From my research, a Markov model could potentially be viable for this demo in
particular. However, it wouldn't be viable for longer generation of music
where you're trying to produce an actual song. The biggest problem being that
it doesn't have the concept of melody in it.

\--- research after here ---

A Markov model utilized by Herfort and Rehberger [17] uses the immediate
previous note in order to determine the next note against a set of
probabilities. This is a fairly simple algorithm as the set of rules is not
large, but it is extremely short-sighted by nature.
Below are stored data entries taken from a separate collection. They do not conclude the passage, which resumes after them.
-- ===== PRECONDITION & SPEC =====
-- Pre_ excludes exactly the inputs on which the Python A raises: IndexError in the end-of-file
-- guard (empty code, or blank last line, when lineno == len(lines)), IndexError from a lineno
-- beyond len(lines)+1 (or equal to len(lines)+1 while the nearest meaningful earlier line does
-- not end in ':'), and the NameError when the sole meaningful earlier line is more indented
-- than the bad line (indent_len is then never assigned).
def Pre_process_indentation_error (code : String) (lineno : Int) (offset : Int) (repair_info : List (String × Bool)) : Prop :=
  let L := PySem.Str.splitlines code
  let n : Int := (L.length : Int)
  let r := PySem.Str.rstrip (L.getLastD "")
  (lineno = n → L ≠ [] ∧ r ≠ "") ∧
  ((lineno = n ∧ PySem.Str.endswith r ":" = true) ∨
   (lineno ≤ n + 1 ∧
    ∀ p ∈ (pvIdxB L (max (lineno - 1) 0)).getLast?,
      PySem.Str.endswith (PySem.Str.rstrip (PySem.List.pyGetD L p.1 "")) ":" = true ∨
      (lineno ≤ n ∧ (pvIndent (PySem.List.pyGetD L (lineno - 1) "") < p.2 →
        2 ≤ (pvIdxB L (max (lineno - 1) 0)).length))))

instance (code : String) (lineno : Int) (offset : Int) (repair_info : List (String × Bool)) : Decidable (Pre_process_indentation_error code lineno offset repair_info) := by unfold Pre_process_indentation_error; infer_instance

def pvWitness_process_indentation_error : String × Int × Int × (List (String × Bool)) :=
  ("if a:\n  pass\nx", 3, 0, [])

def Spec_process_indentation_error (code : String) (lineno : Int) (offset : Int) (repair_info : List (String × Bool)) (out : String) : Prop := out = process_indentation_error_alt code lineno offset repair_info
instance (code : String) (lineno : Int) (offset : Int) (repair_info : List (String × Bool)) (out : String) : Decidable (Spec_process_indentation_error code lineno offset repair_info out) := by unfold Spec_process_indentation_error; infer_instance
-- pv_equiv track=rewrite | github.com/bingobangobongo929/dnd-campaign-manager | scripts/import-vault-characters.py | fix_common_typos
-- ===== SOURCE A (Python) =====
-- def fix_common_typos(text: str) -> str:
--     """Fix common typos."""
--     if not text:
--         return text
--     typos = {
--         'Rouge': 'Rogue',
--         'rouge': 'rogue',
--         'Palyer': 'Player',
--         'palyer': 'player',
--         'Charcter': 'Character',
--         'charcter': 'character',
--         'recieve': 'receive',
--         'seperate': 'separate',
--         'occured': 'occurred',
--         'definately': 'definitely',
--     }
--     for typo, correction in typos.items():
--         text = text.replace(typo, correction)
--     return text
-- ===== SOURCE B (Python) =====
-- def fix_common_typos(text: str) -> str:
--     """Fix common typos in a single left-to-right scan of the text."""
--     typos = [
--         ('Rouge', 'Rogue'), ('rouge', 'rogue'),
--         ('Palyer', 'Player'), ('palyer', 'player'),
--         ('Charcter', 'Character'), ('charcter', 'character'),
--         ('recieve', 'receive'), ('seperate', 'separate'),
--         ('occured', 'occurred'), ('definately', 'definitely'),
--     ]
--     out = []
--     i = 0
--     n = len(text)
--     while i < n:
--         for typo, correction in typos:
--             if text.startswith(typo, i):
--                 out.append(correction)
--                 i += len(typo)
--                 break
--         else:
--             out.append(text[i])
--             i += 1
--     return ''.join(out)
-- ===== Notes on version B (the rewrite author's own statement) =====
-- stated objective: alternative
-- what changed: Instead of ten sequential full-string replace passes (one per typo), B corrects every typo in a single left-to-right scan that matches the typo table at each position and copies or substitutes as it goes.
-- outside the precondition, e.g. on fix_common_typos('Palyerouge'): A returns 'Playerogue', B returns 'Playerouge'; on fix_common_typos('occuredefinately'): A returns 'occurredefinitely', B returns 'occurredefinately'
import Mathlib
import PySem

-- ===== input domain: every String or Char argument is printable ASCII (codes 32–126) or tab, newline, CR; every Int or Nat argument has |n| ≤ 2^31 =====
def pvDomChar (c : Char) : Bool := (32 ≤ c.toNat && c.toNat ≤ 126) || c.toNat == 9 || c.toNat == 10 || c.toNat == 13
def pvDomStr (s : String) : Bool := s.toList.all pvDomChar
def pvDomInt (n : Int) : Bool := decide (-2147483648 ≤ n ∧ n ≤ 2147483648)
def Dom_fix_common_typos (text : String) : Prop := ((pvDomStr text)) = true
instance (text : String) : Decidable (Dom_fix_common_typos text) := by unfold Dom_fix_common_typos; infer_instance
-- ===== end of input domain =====

-- B replaces A's ten sequential str.replace passes by one left-to-right scan that matches the
-- typo table at each position; same cost class, no speed claim (objective: alternative).

-- ===== PORT A =====
-- the typos dict of A, in insertion order
def tyS : List (String × String) :=
  [("Rouge", "Rogue"), ("rouge", "rogue"), ("Palyer", "Player"), ("palyer", "player"),
   ("Charcter", "Character"), ("charcter", "character"), ("recieve", "receive"),
   ("seperate", "separate"), ("occured", "occurred"), ("definately", "definitely")]

def fix_common_typos (text : String) : String :=
  if text = "" then text
  else tyS.foldl (fun s p => PySem.Str.replace s p.1 p.2) text
-- pv_equiv track=rewrite | github.com/tellewsen/CardGames | titusen/get_max_points.py | collect_points
-- ===== SOURCE A (Python) =====
-- import collections
--
-- POINTS: dict[tuple[int, ...], tuple[int, int]] = {
--     # (Dice #, count): (score, # used die)
--     (1, 1): (100, 1),
--     (1, 2): (200, 2),
--     (1, 3): (1000, 3),
--     (1, 4): (2000, 4),
--     (1, 5): (4000, 5),
--     (1, 6): (8000, 6),
--     (2, 3): (200, 3),
--     (2, 4): (400, 4),
--     (2, 5): (800, 5),
--     (2, 6): (1600, 6),
--     (3, 3): (300, 3),
--     (3, 4): (600, 4),
--     (3, 5): (1200, 5),
--     (3, 6): (2400, 6),
--     (4, 3): (400, 3),
--     (4, 4): (800, 4),
--     (4, 5): (1600, 5),
--     (4, 6): (3200, 6),
--     (5, 1): (50, 1),
--     (5, 2): (100, 2),
--     (5, 3): (500, 3),
--     (5, 4): (1000, 4),
--     (5, 5): (2000, 5),
--     (5, 6): (4000, 6),
--     (6, 3): (600, 3),
--     (6, 4): (1200, 4),
--     (6, 5): (2400, 5),
--     (6, 6): (4800, 6),
-- }
--
-- def is_three_pairs(die: tuple[int, ...]) -> bool:
--     """Check if we got three pairs"""
--     counts = collections.Counter(die)
--     if len(counts.keys()) != 3:
--         return False
--     for v in counts.values():
--         if v != 2:
--             return False
--     return True
--
-- def is_straight(die: tuple[int, ...]) -> bool:
--     """Check if we got straight"""
--     return die == (1, 2, 3, 4, 5, 6)
--
-- def collect_points(die: tuple[int, ...]) -> tuple[int, int]:
--     """Figure out how many points we got from this set of die"""
--     points = 0
--     used_die = 0
--     if len(die) == 6:
--         if is_three_pairs(die):
--             return 1500, 6
--         if is_straight(die):
--             return 2000, 6
--     for i in (1, 2, 3, 4, 5, 6):
--         count = die.count(i)
--         result = POINTS.get((i, count))
--         if result:
--             points += result[0]
--             used_die += result[1]
--     return points, used_die
-- ===== SOURCE B (Python) =====
-- def _score(face, n):
--     """Total (points, used dice) a face contributes at multiplicity n (0 beyond six of a kind)."""
--     if n < 1 or n > 6 or not 1 <= face <= 6:
--         return 0, 0
--     if face == 1:
--         return (100 * n, n) if n < 3 else (1000 << (n - 3), n)
--     if face == 5:
--         return (50 * n, n) if n < 3 else (500 << (n - 3), n)
--     return (0, 0) if n < 3 else (face * 100 << (n - 3), n)
--
-- def collect_points(die):
--     """Figure out how many points we got from this set of die"""
--     cnt = {}
--     points = 0
--     used = 0
--     for d in die:
--         c = cnt.get(d, 0)
--         cnt[d] = c + 1
--         p0, u0 = _score(d, c)
--         p1, u1 = _score(d, c + 1)
--         points += p1 - p0
--         used += u1 - u0
--     if len(die) == 6:
--         if sorted(cnt.values()) == [2, 2, 2]:
--             return 1500, 6
--         if tuple(die) == (1, 2, 3, 4, 5, 6):
--             return 2000, 6
--     return points, used
-- ===== Notes on version B (the rewrite author's own statement) =====
-- stated objective: alternative
-- what changed: B drops A's loop over the six faces with its 28-entry POINTS table: it makes a single pass over the dice themselves, scoring incrementally (each die adds the closed-form marginal value score(face, c+1) - score(face, c) for its face's running count c), and checks three pairs by comparing the sorted multiplicity list against three twos instead of key/value inspection.
import Mathlib
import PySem

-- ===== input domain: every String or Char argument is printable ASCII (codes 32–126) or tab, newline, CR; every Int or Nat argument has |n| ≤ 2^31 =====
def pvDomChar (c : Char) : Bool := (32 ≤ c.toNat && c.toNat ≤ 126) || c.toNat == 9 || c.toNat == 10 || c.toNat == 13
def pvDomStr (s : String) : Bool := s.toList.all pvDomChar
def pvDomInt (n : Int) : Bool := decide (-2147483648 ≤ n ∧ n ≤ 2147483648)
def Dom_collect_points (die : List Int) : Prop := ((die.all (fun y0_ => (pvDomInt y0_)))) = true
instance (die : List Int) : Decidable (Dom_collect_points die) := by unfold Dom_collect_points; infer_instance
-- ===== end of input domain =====

-- B replaces A's loop over the six faces with its 28-entry POINTS table by a single
-- incremental pass over the dice themselves (each die adds the closed-form marginal
-- score for its face) and a sorted-counts three-pairs check (objective: alternative).

-- ===== PORT A =====
def POINTS : PySem.Dict (Int × Int) (Int × Int) := PySem.Dict.mk
  [((1, 1), (100, 1)), ((1, 2), (200, 2)), ((1, 3), (1000, 3)), ((1, 4), (2000, 4)),
   ((1, 5), (4000, 5)), ((1, 6), (8000, 6)),
   ((2, 3), (200, 3)), ((2, 4), (400, 4)), ((2, 5), (800, 5)), ((2, 6), (1600, 6)),
   ((3, 3), (300, 3)), ((3, 4), (600, 4)), ((3, 5), (1200, 5)), ((3, 6), (2400, 6)),
   ((4, 3), (400, 3)), ((4, 4), (800, 4)), ((4, 5), (1600, 5)), ((4, 6), (3200, 6)),
   ((5, 1), (50, 1)), ((5, 2), (100, 2)), ((5, 3), (500, 3)), ((5, 4), (1000, 4)),
   ((5, 5), (2000, 5)), ((5, 6), (4000, 6)),
   ((6, 3), (600, 3)), ((6, 4), (1200, 4)), ((6, 5), (2400, 5)), ((6, 6), (4800, 6))]

def is_three_pairs (die : List Int) : Bool :=
  let counts := PySem.Dict.counter die
  if counts.keys.length ≠ 3 then false
  else counts.values.all (fun v => v == 2)

def is_straight (die : List Int) : Bool :=
  die == [1, 2, 3, 4, 5, 6]

-- the body of A's 'for i in (1,…,6)' loop
def astep (die : List Int) (s : Int × Int) (i : Int) : Int × Int :=
  let count : Int := (die.count i : Int)
  match POINTS.get? (i, count) with
  | some result => (s.1 + result.1, s.2 + result.2)
  | none => s

def collect_points_loop (die : List Int) : Int × Int :=
  ([1, 2, 3, 4, 5, 6] : List Int).foldl (astep die) (0, 0)

def collect_points (die : List Int) : Int × Int :=
  if die.length = 6 then
    if is_three_pairs die then (1500, 6)
    else if is_straight die then (2000, 6)
    else collect_points_loop die
  else collect_points_loop die

-- ===== PORT B =====
-- _score in Source B: total (points, used) a face contributes at multiplicity n
def score (face : Int) (n : Int) : Int × Int :=
  if n < 1 ∨ n > 6 ∨ ¬(1 ≤ face ∧ face ≤ 6) then (0, 0)
  else if face = 1 then
    (if n < 3 then (100 * n, n) else (1000 <<< (n - 3).toNat, n))
  else if face = 5 then
    (if n < 3 then (50 * n, n) else (500 <<< (n - 3).toNat, n))
  else
    (if n < 3 then (0, 0) else (face * 100 <<< (n - 3).toNat, n))

-- the body of Source B's 'for d in die' loop: state = (cnt, points, used)
def bstep (s : PySem.Dict Int Int × Int × Int) (d : Int) : PySem.Dict Int Int × Int × Int :=
  let c := s.1.getD d 0
  let cnt := s.1.insert d (c + 1)
  let p0 := score d c
  let p1 := score d (c + 1)
  (cnt, s.2.1 + (p1.1 - p0.1), s.2.2 + (p1.2 - p0.2))

def collect_points_alt (die : List Int) : Int × Int :=
  let st := die.foldl bstep (PySem.Dict.empty, 0, 0)
  if die.length = 6 then
    if PySem.List.sorted st.1.values (fun x => x) false = [2, 2, 2] then (1500, 6)
    else if die == [1, 2, 3, 4, 5, 6] then (2000, 6)
    else (st.2.1, st.2.2)
  else (st.2.1, st.2.2)

-- ===== PRECONDITION & SPEC =====
def Spec_collect_points (die : List Int) (out : Int × Int) : Prop := out = collect_points_alt die
instance (die : List Int) (out : Int × Int) : Decidable (Spec_collect_points die out) := by unfold Spec_collect_points; infer_instance

-- ===== CLAIM (what is proved, stated in full; the proofs are below) =====
def Claim_equal_collect_points : Prop := ∀ (die : List Int), Dom_collect_points die → Spec_collect_points die (collect_points die)

-- ===== LEMMAS AND PROOFS =====

-- the per-face totals both programs compute
def totals (l : List Int) : Int × Int :=
  ((score 1 (l.count 1)).1 + (score 2 (l.count 2)).1 + (score 3 (l.count 3)).1 +
   (score 4 (l.count 4)).1 + (score 5 (l.count 5)).1 + (score 6 (l.count 6)).1,
   (score 1 (l.count 1)).2 + (score 2 (l.count 2)).2 + (score 3 (l.count 3)).2 +
   (score 4 (l.count 4)).2 + (score 5 (l.count 5)).2 + (score 6 (l.count 6)).2)

theorem score_out (f n : Int) (h : ¬(1 ≤ f ∧ f ≤ 6)) : score f n = (0, 0) := by
  simp [score, h]

theorem step_eq (die : List Int) (f : Int) (hf : f ∈ ([1, 2, 3, 4, 5, 6] : List Int)) (s : Int × Int) :
    astep die s f = (s.1 + (score f (die.count f)).1, s.2 + (score f (die.count f)).2) := by
  unfold astep
  generalize die.count f = m
  fin_cases hf <;> by_cases hm : m ≤ 6
  all_goals try (interval_cases m <;>
    norm_num [POINTS, score, PySem.Dict.get?_mk_cons, PySem.Dict.get?, Int.shiftLeft_eq] <;> try decide)
  all_goals
    simp [POINTS, score, Prod.mk.injEq, PySem.Dict.get?,
      show (1 : Int) ≠ ((m : Int)) from by omega, show (2 : Int) ≠ ((m : Int)) from by omega,
      show (3 : Int) ≠ ((m : Int)) from by omega, show (4 : Int) ≠ ((m : Int)) from by omega,
      show (5 : Int) ≠ ((m : Int)) from by omega, show (6 : Int) ≠ ((m : Int)) from by omega,
      show (6:Int) < ((m : Int)) from by omega]

theorem a_loop_eq_totals (die : List Int) : collect_points_loop die = totals die := by
  unfold collect_points_loop totals
  simp only [List.foldl_cons, List.foldl_nil]
  rw [step_eq die 1 (by decide), step_eq die 2 (by decide), step_eq die 3 (by decide),
      step_eq die 4 (by decide), step_eq die 5 (by decide), step_eq die 6 (by decide)]
  refine Prod.ext ?_ ?_ <;> simp

theorem count_append_singleton (l : List Int) (d f : Int) :
    ((l ++ [d]).count f : Int) = (l.count f : Int) + (if d = f then 1 else 0) := by
  by_cases h : d = f <;> simp [List.count_append, h]

theorem totals_append (l : List Int) (d : Int) :
    totals (l ++ [d]) =
      ((totals l).1 + ((score d ((l.count d : Int) + 1)).1 - (score d (l.count d)).1),
       (totals l).2 + ((score d ((l.count d : Int) + 1)).2 - (score d (l.count d)).2)) := by
  unfold totals
  by_cases h : 1 ≤ d ∧ d ≤ 6
  · have hd : d = 1 ∨ d = 2 ∨ d = 3 ∨ d = 4 ∨ d = 5 ∨ d = 6 := by omega
    rcases hd with h1 | h1 | h1 | h1 | h1 | h1 <;> subst h1 <;>
      simp only [count_append_singleton] <;> norm_num <;> constructor <;> ring
  · simp only [count_append_singleton, score_out d _ h]
    by_cases h1 : d = 1
    · exact absurd ⟨by omega, by omega⟩ (h1 ▸ h)
    all_goals simp [h1, show d ≠ 2 from by rintro rfl; omega, show d ≠ 3 from by rintro rfl; omega,
      show d ≠ 4 from by rintro rfl; omega, show d ≠ 5 from by rintro rfl; omega,
      show d ≠ 6 from by rintro rfl; omega]

theorem counter_snoc (pre : List Int) (d : Int) :
    PySem.Dict.counter (pre ++ [d])
      = (PySem.Dict.counter pre).insert d ((PySem.Dict.counter pre).getD d 0 + 1) := by
  rw [← PySem.Dict.foldl_insert_getD_add_one_eq_counter, List.foldl_append,
      PySem.Dict.foldl_insert_getD_add_one_eq_counter]
  simp

theorem bfold (die : List Int) : ∀ (pre : List Int) (p u : Int),
    die.foldl bstep (PySem.Dict.counter pre, p, u)
      = (PySem.Dict.counter (pre ++ die),
         p + ((totals (pre ++ die)).1 - (totals pre).1),
         u + ((totals (pre ++ die)).2 - (totals pre).2)) := by
  induction die with
  | nil => intro pre p u; simp
  | cons d rest ih =>
    intro pre p u
    rw [List.foldl_cons]
    show rest.foldl bstep
        ((PySem.Dict.counter pre).insert d ((PySem.Dict.counter pre).getD d 0 + 1),
         p + ((score d ((PySem.Dict.counter pre).getD d 0 + 1)).1
              - (score d ((PySem.Dict.counter pre).getD d 0)).1),
         u + ((score d ((PySem.Dict.counter pre).getD d 0 + 1)).2
              - (score d ((PySem.Dict.counter pre).getD d 0)).2)) = _
    rw [← counter_snoc, PySem.Dict.getD_counter, ih (pre ++ [d])]
    have ht := totals_append pre d
    have h1 := congrArg Prod.fst ht
    have h2 := congrArg Prod.snd ht
    simp only at h1 h2
    refine Prod.ext ?_ (Prod.ext ?_ ?_) <;> simp [h1, h2] <;> ring_nf

theorem totals_nil : totals [] = (0, 0) := by decide

theorem st_eq (die : List Int) :
    die.foldl bstep (PySem.Dict.empty, 0, 0)
      = (PySem.Dict.counter die, (totals die).1, (totals die).2) := by
  have h0 : (PySem.Dict.empty : PySem.Dict Int Int) = PySem.Dict.counter [] := rfl
  rw [h0, bfold die [] 0 0]
  simp [totals_nil]

-- three-pairs: A's key/value test equals B's sorted-values test
theorem perm_222 (l : List Int) :
    l.Perm [2, 2, 2] ↔ l.length = 3 ∧ ∀ x ∈ l, x = (2 : Int) := by
  constructor
  · intro h
    refine ⟨by simpa using h.length_eq, fun x hx => ?_⟩
    have := h.mem_iff.mp hx; simpa using this
  · rintro ⟨hl, ha⟩
    match l, hl with
    | [a, b, c], _ =>
      have := ha a (by simp); have := ha b (by simp); have := ha c (by simp)
      subst_vars; rfl

theorem sorted_222 (l : List Int) :
    (PySem.List.sorted l (fun x => x) false = [2, 2, 2])
      ↔ l.length = 3 ∧ ∀ x ∈ l, x = (2 : Int) := by
  rw [← perm_222]
  constructor
  · intro h
    have hp := PySem.List.sorted_perm (xs := l) (key := fun x => x) (rev := false)
    rw [h] at hp; exact hp.symm
  · intro h
    have he : PySem.List.sorted l (fun x => x) false
        = PySem.List.sorted ([2, 2, 2] : List Int) (fun x => x) false :=
      (PySem.List.sorted_id_eq_sorted_id_iff_perm l [2, 2, 2]).mpr h
    rw [he]; rfl

theorem three_pairs_iff (die : List Int) :
    is_three_pairs die = true
      ↔ PySem.List.sorted (PySem.Dict.counter die).values (fun x => x) false = [2, 2, 2] := by
  rw [sorted_222]
  have hk : (PySem.Dict.counter die).keys.length = (PySem.Dict.counter die).values.length := by
    simp [PySem.Dict.keys, PySem.Dict.values]
  rw [show is_three_pairs die
        = (if (PySem.Dict.counter die).keys.length ≠ 3 then false
           else (PySem.Dict.counter die).values.all (fun v => v == 2)) from rfl]
  split_ifs with h
  · simp only [false_iff, not_and]
    intro h3; omega
  · simp only [List.all_eq_true, beq_iff_eq]
    constructor
    · intro hv; exact ⟨by omega, hv⟩
    · exact fun ⟨_, hv⟩ => hv

-- ===== VERDICT (by name: the statement is the Claim_ definition above) =====
theorem collect_points_spec : Claim_equal_collect_points := by
  intro die _
  show collect_points die = collect_points_alt die
  unfold collect_points collect_points_alt is_straight
  simp only [st_eq, a_loop_eq_totals]
  by_cases h6 : die.length = 6
  · simp only [h6]
    by_cases htp : is_three_pairs die = true
    · have hs := (three_pairs_iff die).mp htp
      simp [htp, hs]
    · have hs : ¬ (PySem.List.sorted (PySem.Dict.counter die).values (fun x => x) false
          = [2, 2, 2]) := fun h => htp ((three_pairs_iff die).mpr h)
      simp [htp, hs]
  · simp [h6]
This “first order” Markov
chain is not capable of determining a probability based on a large sequence of
pitches. To counteract this, “N-order” Markov chain models can be determined
to look more deeply into the past, but the complexity of the rule set
increases exponentially with added depth. Further, every aspect of music that
is to be modeled would require its own Markov model. For instance, there would
need to be a model for pitch, duration, etc. This leads to a potentially huge
Markov model rule set where all chains are independent of each other. Thus,
Markov chains are good at composing musical melodies on the micro level (such
as a measure) but fail to produce quality music at the macro level.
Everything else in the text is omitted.